Örneğin sonsuzluk içinde çok kısa bir süreç olan dünya yaşamında ve dünya realitesinde kendince tespit ettiği haksızlıkların cezasız kaldığı inancıdır. Bu kısıtlı düşünce, insanoğlunun yaşamı sadece doğum-ölüm süreci olarak görmesindendir. Halbuki belirli bilinç düzeyine, olgunluk seviyesine ulaşana kadar dünya ile bağlantısının pek çok defalar tekrar edileceğini, pek çok defa yeryüzüne doğacağını anlaması halinde çok farklı anlamlar, değerler kazanacaktır.
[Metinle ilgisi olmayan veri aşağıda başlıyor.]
-- pv_equiv track=rewrite | github.com/aanasakhtar/DSA-Project | circuit_sim/main.py | near_DIVISION_multiple
-- ===== SOURCE A (Python) =====
-- def near_DIVISION_multiple(DIVISION, number):
--     """
--     This function returns the nearest block clicked in the grid for the wires to be made.
--     """
--     a = number
--     if a%DIVISION >= DIVISION//2:
--         while a%DIVISION != 0:
--             a+=1
--         return a
--     else:
--         while a%DIVISION != 0:
--             a-=1
--         return a
-- ===== SOURCE B (Python) =====
-- def near_DIVISION_multiple(DIVISION, number):
--     if number % DIVISION >= DIVISION // 2:
--         return number + (-number) % DIVISION
--     return number - number % DIVISION
-- ===== Notes on version B (the rewrite author's own statement) =====
-- stated objective: faster
-- what changed: replaces the two unit-step while loops (walking up/down until a multiple is hit) with closed-form modulo arithmetic
-- outside the precondition, e.g. on near_DIVISION_multiple(-4, 1): A returns 0, B returns 4; on near_DIVISION_multiple(0, 5): A raises ZeroDivisionError, B raises ZeroDivisionError
import Mathlib
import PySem

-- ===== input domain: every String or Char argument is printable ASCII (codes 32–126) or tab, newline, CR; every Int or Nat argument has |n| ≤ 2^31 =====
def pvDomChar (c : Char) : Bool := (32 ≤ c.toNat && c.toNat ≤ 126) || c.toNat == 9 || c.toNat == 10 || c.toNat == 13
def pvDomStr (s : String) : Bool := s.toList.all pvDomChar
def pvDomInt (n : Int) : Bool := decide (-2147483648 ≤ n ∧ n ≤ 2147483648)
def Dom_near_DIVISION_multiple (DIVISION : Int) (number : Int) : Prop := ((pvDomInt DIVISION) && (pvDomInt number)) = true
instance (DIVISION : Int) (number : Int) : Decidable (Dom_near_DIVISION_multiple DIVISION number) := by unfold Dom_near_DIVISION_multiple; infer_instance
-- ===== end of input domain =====

-- B replaces A's two unit-step while loops with closed-form modulo arithmetic (O(DIVISION) → O(1)).

-- ===== PORT A =====
-- while a % DIVISION != 0: a += 1   (fuel DIVISION.natAbs suffices: for DIVISION > 0 the loop takes < DIVISION steps)
def pvUpLoop : Nat → Int → Int → Int
  | 0, _, a => a
  | n + 1, d, a => if PySem.Int.mod a d ≠ 0 then pvUpLoop n d (a + 1) else a

-- while a % DIVISION != 0: a -= 1
def pvDownLoop : Nat → Int → Int → Int
  | 0, _, a => a
  | n + 1, d, a => if PySem.Int.mod a d ≠ 0 then pvDownLoop n d (a - 1) else a

def near_DIVISION_multiple (DIVISION : Int) (number : Int) : Int :=
  if PySem.Int.mod number DIVISION ≥ PySem.Int.floordiv DIVISION 2 then
    pvUpLoop DIVISION.natAbs DIVISION number
  else
    pvDownLoop DIVISION.natAbs DIVISION number

-- ===== PORT B =====
def near_DIVISION_multiple_alt (DIVISION : Int) (number : Int) : Int :=
  if PySem.Int.mod number DIVISION ≥ PySem.Int.floordiv DIVISION 2 then
    number + PySem.Int.mod (-number) DIVISION
  else
    number - PySem.Int.mod number DIVISION

-- ===== PRECONDITION & SPEC =====
-- Pre_ restricts to positive DIVISION, the function's natural grid-spacing domain: DIVISION = 0
-- makes A raise ZeroDivisionError, and for DIVISION < 0 (outside any grid use) A's downward snap is
-- an artefact of Python's divisor-sign modulo that B does not reproduce.
def Pre_near_DIVISION_multiple (DIVISION : Int) (number : Int) : Prop := 0 < DIVISION
instance (DIVISION : Int) (number : Int) : Decidable (Pre_near_DIVISION_multiple DIVISION number) := by unfold Pre_near_DIVISION_multiple; infer_instance
def pvWitness_near_DIVISION_multiple : Int × Int := (20, 33)

def Spec_near_DIVISION_multiple (DIVISION : Int) (number : Int) (out : Int) : Prop := out = near_DIVISION_multiple_alt DIVISION number
instance (DIVISION : Int) (number : Int) (out : Int) : Decidable (Spec_near_DIVISION_multiple DIVISION number out) := by unfold Spec_near_DIVISION_multiple; infer_instance

-- ===== CLAIM (what is proved, stated in full; the proofs are below) =====
def Claim_equal_near_DIVISION_multiple : Prop := ∀ (DIVISION : Int) (number : Int), Dom_near_DIVISION_multiple DIVISION number → Pre_near_DIVISION_multiple DIVISION number → Spec_near_DIVISION_multiple DIVISION number (near_DIVISION_multiple DIVISION number)

-- ===== LEMMAS AND PROOFS =====

-- stepping by one past a non-multiple: (a+1) % d in terms of a % d
theorem pv_emod_succ (d a : Int) (hd : 0 < d) :
    (a + 1) % d = if a % d + 1 = d then 0 else a % d + 1 := by
  have h0 := Int.emod_nonneg a (ne_of_gt hd)
  have h1 := Int.emod_lt_of_pos a hd
  by_cases hone : d = 1
  · subst hone; simp
  · have hd2 : 2 ≤ d := by omega
    have h1d : (1 : Int) % d = 1 := Int.emod_eq_of_lt (by omega) (by omega)
    rw [Int.add_emod, h1d]
    split_ifs with h
    · rw [h]; simp
    · exact Int.emod_eq_of_lt (by omega) (by omega)

theorem pv_emod_pred (d a : Int) (hd : 0 < d) (h : a % d ≠ 0) :
    (a - 1) % d = a % d - 1 := by
  have h0 := Int.emod_nonneg a (ne_of_gt hd)
  have h1 := Int.emod_lt_of_pos a hd
  by_cases hone : d = 1
  · subst hone; simp at h0 h1; omega
  · have h1d : (1 : Int) % d = 1 := Int.emod_eq_of_lt (by omega) (by omega)
    rw [Int.sub_emod, h1d]
    exact Int.emod_eq_of_lt (by omega) (by omega)

theorem pv_neg_emod (d a : Int) (hd : 0 < d) :
    (-a) % d = if a % d = 0 then 0 else d - a % d := by
  have h0 := Int.emod_nonneg a (ne_of_gt hd)
  have h1 := Int.emod_lt_of_pos a hd
  split_ifs with h
  · have : d ∣ a := Int.dvd_of_emod_eq_zero h
    exact Int.emod_eq_zero_of_dvd (Dvd.dvd.neg_right this)
  · have key : -a = (d - a % d) + d * (-(a / d) - 1) := by
      linear_combination Int.emod_add_mul_ediv a d
    rw [key, Int.add_mul_emod_self_left]
    exact Int.emod_eq_of_lt (by omega) (by omega)

theorem pv_upLoop_eq (d : Int) (hd : 0 < d) :
    ∀ (fuel : Nat) (a : Int), (a % d = 0 ∨ d - a % d ≤ (fuel : Int)) →
      pvUpLoop fuel d a = a + (if a % d = 0 then 0 else d - a % d) := by
  intro fuel
  induction fuel with
  | zero =>
    intro a h
    have h0 := Int.emod_nonneg a (ne_of_gt hd)
    have h1 := Int.emod_lt_of_pos a hd
    have hz : a % d = 0 := by omega
    simp [pvUpLoop, hz]
  | succ n ih =>
    intro a h
    have h0 := Int.emod_nonneg a (ne_of_gt hd)
    have h1 := Int.emod_lt_of_pos a hd
    rw [pvUpLoop, PySem.Int.mod_eq_emod_of_pos hd]
    split_ifs with hne
    · have hsucc := pv_emod_succ d a hd
      have hb : d - a % d ≤ (n : Int) + 1 := by
        rcases h with h | h
        · exact absurd h hne
        · exact_mod_cast h
      by_cases hend : a % d + 1 = d
      · rw [ih (a + 1) (Or.inl (by rw [hsucc, if_pos hend]))]
        rw [hsucc, if_pos hend]
        simp
        omega
      · rw [ih (a + 1) (Or.inr (by rw [hsucc, if_neg hend]; omega))]
        rw [hsucc, if_neg hend, if_neg (by omega : ¬ (a % d + 1 = 0))]
        omega
    · omega
    · omega

theorem pv_downLoop_eq (d : Int) (hd : 0 < d) :
    ∀ (fuel : Nat) (a : Int), a % d ≤ (fuel : Int) →
      pvDownLoop fuel d a = a - a % d := by
  intro fuel
  induction fuel with
  | zero =>
    intro a h
    have h0 := Int.emod_nonneg a (ne_of_gt hd)
    have hz : a % d = 0 := by omega
    simp [pvDownLoop, hz]
  | succ n ih =>
    intro a h
    have h0 := Int.emod_nonneg a (ne_of_gt hd)
    rw [pvDownLoop, PySem.Int.mod_eq_emod_of_pos hd]
    split_ifs with hne
    · have hpred := pv_emod_pred d a hd hne
      rw [ih (a - 1) (by rw [hpred]; omega)]
      omega
    · simp at hne; omega

-- ===== VERDICT (by name: the statement is the Claim_ definition above) =====
theorem near_DIVISION_multiple_spec : Claim_equal_near_DIVISION_multiple := by
  intro d n _ hpre
  unfold Spec_near_DIVISION_multiple near_DIVISION_multiple near_DIVISION_multiple_alt
  have hd : (0 : Int) < d := hpre
  have h0 := Int.emod_nonneg n (ne_of_gt hd)
  have h1 := Int.emod_lt_of_pos n hd
  have hfuel : (d.natAbs : Int) = d := Int.natAbs_of_nonneg (le_of_lt hd)
  rw [PySem.Int.mod_eq_emod_of_pos hd, PySem.Int.mod_eq_emod_of_pos hd]
  split_ifs with hc
  · rw [pv_upLoop_eq d hd d.natAbs n (by rw [hfuel]; omega),
        pv_neg_emod d n hd]
  · rw [pv_downLoop_eq d hd d.natAbs n (by rw [hfuel]; omega)]
-- pv_equiv track=rewrite | github.com/themaigod/WSI-with-Gaze-Processing | InitDataset/InitDataset.py | produce_add_list
-- ===== SOURCE A (Python) =====
-- def produce_add_list(list_a):
--     add_list = []
--     for i in range(len(list_a)):
--         if i == 0:
--             add_list.append(len(list_a[i]))
--         else:
--             add_list.append(len(list_a[i]) + add_list[i - 1])
--     return add_list
-- ===== SOURCE B (Python) =====
-- def produce_add_list(list_a):
--     # Recursive decomposition: prefix sums of the tail, each shifted by the
--     # head's length, prepended with the head's length itself.
--     if not list_a:
--         return []
--     head = len(list_a[0])
--     return [head] + [head + x for x in produce_add_list(list_a[1:])]
-- ===== Notes on version B (the rewrite author's own statement) =====
-- stated objective: alternative
-- what changed: Replaces A's index-based single-pass accumulation (i==0 special case, add_list[i-1] back-reference) by a structural recursion: recursively compute the prefix sums of the tail, then shift every entry by the head's length and prepend it.
import Mathlib
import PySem

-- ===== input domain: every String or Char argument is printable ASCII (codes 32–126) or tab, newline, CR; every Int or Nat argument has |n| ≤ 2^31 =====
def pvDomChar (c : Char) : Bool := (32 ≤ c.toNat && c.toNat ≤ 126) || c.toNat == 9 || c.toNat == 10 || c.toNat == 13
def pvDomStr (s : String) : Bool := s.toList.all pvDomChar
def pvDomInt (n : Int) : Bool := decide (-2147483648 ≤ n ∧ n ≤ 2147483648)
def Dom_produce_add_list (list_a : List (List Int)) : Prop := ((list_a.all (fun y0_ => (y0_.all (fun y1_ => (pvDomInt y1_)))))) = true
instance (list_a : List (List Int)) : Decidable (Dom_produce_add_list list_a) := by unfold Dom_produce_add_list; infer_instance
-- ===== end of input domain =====

-- B replaces A's index-based accumulation by a structural recursion (tail's prefix sums shifted by the head's length); objective: alternative.

-- ===== PORT A =====
def produce_add_list (list_a : List (List Int)) : List Int :=
  (PySem.List.pyRange 0 (list_a.length : Int) 1).foldl
    (fun add_list i =>
      if i == 0 then
        add_list ++ [((PySem.List.pyGetD list_a i []).length : Int)]
      else
        add_list ++ [((PySem.List.pyGetD list_a i []).length : Int)
                      + PySem.List.pyGetD add_list (i - 1) 0])
    []

-- ===== PORT B =====
-- recursion on the head: [head] + [head + x for x in produce_add_list(rest)]
def produce_add_list_alt : List (List Int) → List Int
  | [] => []
  | sub :: rest =>
      (sub.length : Int) :: (produce_add_list_alt rest).map (fun x => (sub.length : Int) + x)

-- ===== PRECONDITION & SPEC =====
def Spec_produce_add_list (list_a : List (List Int)) (out : List Int) : Prop := out = produce_add_list_alt list_a
instance (list_a : List (List Int)) (out : List Int) : Decidable (Spec_produce_add_list list_a out) := by unfold Spec_produce_add_list; infer_instance

-- ===== CLAIM (what is proved, stated in full; the proofs are below) =====
def Claim_equal_produce_add_list : Prop := ∀ (list_a : List (List Int)), Dom_produce_add_list list_a → Spec_produce_add_list list_a (produce_add_list list_a)

-- ===== LEMMAS AND PROOFS =====

-- prefix sum of lengths of the first m sublists
def pvS (la : List (List Int)) (m : Nat) : Int :=
  ((la.take m).map (fun x => (x.length : Int))).sum

lemma pvS_succ (la : List (List Int)) (k : Nat) (h : k < la.length) :
    pvS la (k + 1) = pvS la k + (la[k].length : Int) := by
  unfold pvS
  rw [List.take_add_one, List.getElem?_eq_getElem h]
  rw [List.map_append, List.sum_append]
  simp

lemma alt_eq_map (la : List (List Int)) :
    produce_add_list_alt la = (List.range la.length).map (fun k => pvS la (k + 1)) := by
  induction la with
  | nil => simp [produce_add_list_alt]
  | cons x xs ih =>
    simp only [produce_add_list_alt, ih, List.length_cons, List.range_succ_eq_map,
      List.map_cons, List.map_map]
    refine List.cons_eq_cons.mpr ⟨by simp [pvS], ?_⟩
    apply List.map_congr_left
    intro k _
    simp only [Function.comp, Nat.succ_eq_add_one]
    have : pvS (x :: xs) (k + 1 + 1) = (x.length : Int) + pvS xs (k + 1) := by
      simp [pvS, List.take_succ_cons]
    rw [this]

lemma fold_eq_map (la : List (List Int)) :
    ∀ (n : Nat), n ≤ la.length →
    (PySem.List.pyRange 0 (n : Int) 1).foldl
      (fun add_list i =>
        if i == 0 then
          add_list ++ [((PySem.List.pyGetD la i []).length : Int)]
        else
          add_list ++ [((PySem.List.pyGetD la i []).length : Int)
                        + PySem.List.pyGetD add_list (i - 1) 0])
      []
      = (List.range n).map (fun k => pvS la (k + 1)) := by
  intro n
  induction n with
  | zero => intro _; simp
  | succ m ih =>
    intro h
    have hm : m ≤ la.length := Nat.le_of_succ_le h
    have hrange : PySem.List.pyRange 0 ((m : Nat) + 1 : Int) 1
        = PySem.List.pyRange 0 (m : Int) 1 ++ [(m : Int)] := by
      exact PySem.List.pyRange_one_succ_right (by positivity)
    have hc : ((m + 1 : Nat) : Int) = ((m : Nat) : Int) + 1 := by push_cast; ring
    rw [hc, hrange, List.foldl_append, ih hm]
    simp only [List.foldl_cons, List.foldl_nil]
    by_cases hm0 : m = 0
    · subst hm0
      have h0 : 0 < la.length := h
      simp [pvS, List.range_succ, PySem.List.pyGetD_zero, List.getD_eq_getElem?_getD,
        List.getElem?_eq_getElem h0, List.take_add_one, List.take_zero]
    · have hmlt : m < la.length := h
      have hne : ((m : Int) == 0) = false := by
        simp [hm0]
      rw [hne]
      simp only [Bool.false_eq_true, if_false]
      have hidx : PySem.List.pyGetD ((List.range m).map (fun k => pvS la (k + 1))) ((m : Int) - 1) 0
          = pvS la m := by
        have hm1 : (m : Int) - 1 = ((m - 1 : Nat) : Int) := by
          have : 1 ≤ m := Nat.one_le_iff_ne_zero.mpr hm0
          push_cast [this]; ring
        rw [hm1, PySem.List.pyGetD_natCast]
        have hlt : m - 1 < (List.range m).length := by
          simp; omega
        rw [List.getD_eq_getElem?_getD, List.getElem?_map, List.getElem?_range (by omega)]
        have : m - 1 + 1 = m := by omega
        simp [this]
      rw [hidx, PySem.List.pyGetD_natCast]
      rw [List.range_succ, List.map_append]
      simp [List.getD_eq_getElem?_getD, List.getElem?_eq_getElem hmlt, pvS_succ la m hmlt]
      ring

-- ===== VERDICT (by name: the statement is the Claim_ definition above) =====
theorem produce_add_list_spec : Claim_equal_produce_add_list := by
  intro la _
  unfold Spec_produce_add_list produce_add_list
  rw [fold_eq_map la la.length (le_refl _), alt_eq_map]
Yani, bir değil birbirini takip eden ve bireyi her seferinde daha üst bir bilinç düzeyine çıkarmayı hedefleyen yaşamlarımız olduğunu, ve her yaşamın bir önceki ile irtibatlı olduğunu bilmek bakış açımızı , değer yargılarımızı ve buna bağlı davranış ve inançlarımızı yeniden şekillendirecektir. (.Bugün psikiyatrik araştırma ve ruhsal tedavilerde, bilinç altı olarak isimlendirilen bölümü de kapsayan ruhsal hafıza, günümüzde bilimsel metotlarla yapılan pek çok hipnotizma deneyinde, deneklerin EKMİNEZİ yöntemi ile geçmiş yaşamlarından sayfalar yakalamak mümkün olmaktadır.) Yaşamda kişiler arasındaki karakter farklarını oluşturan (iyiliksever, egoist, hoşgörülü, zalim, merhametli v.s) bu bilinç altında depolanmış önceki yaşamların ruhtaki, bilinç sahasındaki birikimidir.(olgun ruh, ham ruh veya genç ruh )Her geliş, bir öncesinin üzerine olumlulukları ilave edip, olumsuzlukları azaltacak anlayış ve davranışlara sahip olmak içindir. Yeterli seviyeye ulaşana kadar.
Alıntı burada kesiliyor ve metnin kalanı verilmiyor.